-- pv_equiv track=rewrite | github.com/jcole75/arc_2025_mindsai | src/modules/augmentation_framework.py | _split_grid
-- ===== SOURCE A (Python) =====
-- def _split_grid(grid: list[list[int]], method: str, sizes: list[dict]) -> tuple[list[list[list[int]]], bool]:
--     # Parse shape
--     try:
--         shp = method.split("_", 1)[1]
--         R, C = map(int, shp.split("x"))
--     except Exception:
--         return [], False
--     total = R * C
--     if not sizes or len(sizes) < total:
--         return [], False
--     # Compute row heights and col widths using expected maxima (as in combine)
--     row_heights = [0] * R
--     col_widths = [0] * C
--     for idx, s in enumerate(sizes[:total]):
--         rr, cc = divmod(idx, C)
--         row_heights[rr] = max(row_heights[rr], int(s.get("height", 0)))
--         col_widths[cc] = max(col_widths[cc], int(s.get("width", 0)))
--     parts: list[list[list[int]]] = []
--     r0 = 0
--     idx = 0
--     for rr in range(R):
--         c0 = 0
--         for cc in range(C):
--             if idx >= total:
--                 break
--             cell_h = row_heights[rr]
--             cell_w = col_widths[cc]
--             # Slice the cell region
--             block = [row[c0 : c0 + cell_w] for row in grid[r0 : r0 + cell_h]]
--             # Crop back to original size for this cell
--             s = sizes[idx]
--             h = int(s.get("height", 0))
--             w = int(s.get("width", 0))
--             block = [row[:w] for row in block[:h]]
--             parts.append(block)
--             c0 += cell_w
--             idx += 1
--         r0 += row_heights[rr]
--     return parts, True
-- ===== SOURCE B (Python) =====
-- def _split_grid(grid: list[list[int]], method: str, sizes: list[dict]) -> tuple[list[list[list[int]]], bool]:
--     try:
--         shp = method.split("_", 1)[1]
--         R, C = map(int, shp.split("x"))
--     except Exception:
--         return [], False
--     total = R * C
--     if not sizes or len(sizes) < total:
--         return [], False
--     # Stage 1: cut the size list into row-bands by consuming a queue (no index arithmetic).
--     chunks = []
--     queue = sizes[:total]
--     for _ in range(R):
--         chunks.append(queue[:C])
--         queue = queue[C:]
--     # Stage 2: per-band max height; column widths by an elementwise zip-fold over the bands.
--     row_heights = [max([0] + [int(d.get("height", 0)) for d in ch]) for ch in chunks]
--     col_widths = [0] * C
--     for ch in chunks:
--         col_widths = [max(a, int(d.get("width", 0))) for a, d in zip(col_widths, ch)]
--     # Stage 3: emit blocks by successively chopping rows off the grid and columns off each band.
--     parts: list[list[list[int]]] = []
--     rest = grid
--     for ch, cell_h in zip(chunks, row_heights):
--         band, rest = rest[:cell_h], rest[cell_h:]
--         tails = band
--         for d, cell_w in zip(ch, col_widths):
--             h = int(d.get("height", 0))
--             w = int(d.get("width", 0))
--             parts.append([t[:cell_w][:w] for t in tails[:h]])
--             tails = [t[cell_w:] for t in tails]
--     return parts, True
-- ===== Notes on version B (the rewrite author's own statement) =====
-- stated objective: alternative
-- what changed: No cell offsets or index arithmetic at all: B cuts the size list into row-band chunks by consuming a queue, computes column widths by an elementwise zip-fold over the chunks (instead of A's flat enumerate+divmod pass with in-place max updates), and emits blocks by destructively chopping bands of rows off the grid and columns off each band (take/drop of a shrinking remainder) instead of A's running-offset slicing with r0/c0/idx accumulators.
import Mathlib
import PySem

══════════

--- Exercise details ---
Find each line in the records above that contains "fold", and copy it.

--- Exercise response ---
--     # Stage 2: per-band max height; column widths by an elementwise zip-fold over the bands.
-- what changed: No cell offsets or index arithmetic at all: B cuts the size list into row-band chunks by consuming a queue, computes column widths by an elementwise zip-fold over the chunks (instead of A's flat enumerate+divmod pass with in-place max updates), and emits blocks by destructively chopping bands of rows off the grid and columns off each band (take/drop of a shrinking remainder) instead of A's running-offset slicing with r0/c0/idx accumulators.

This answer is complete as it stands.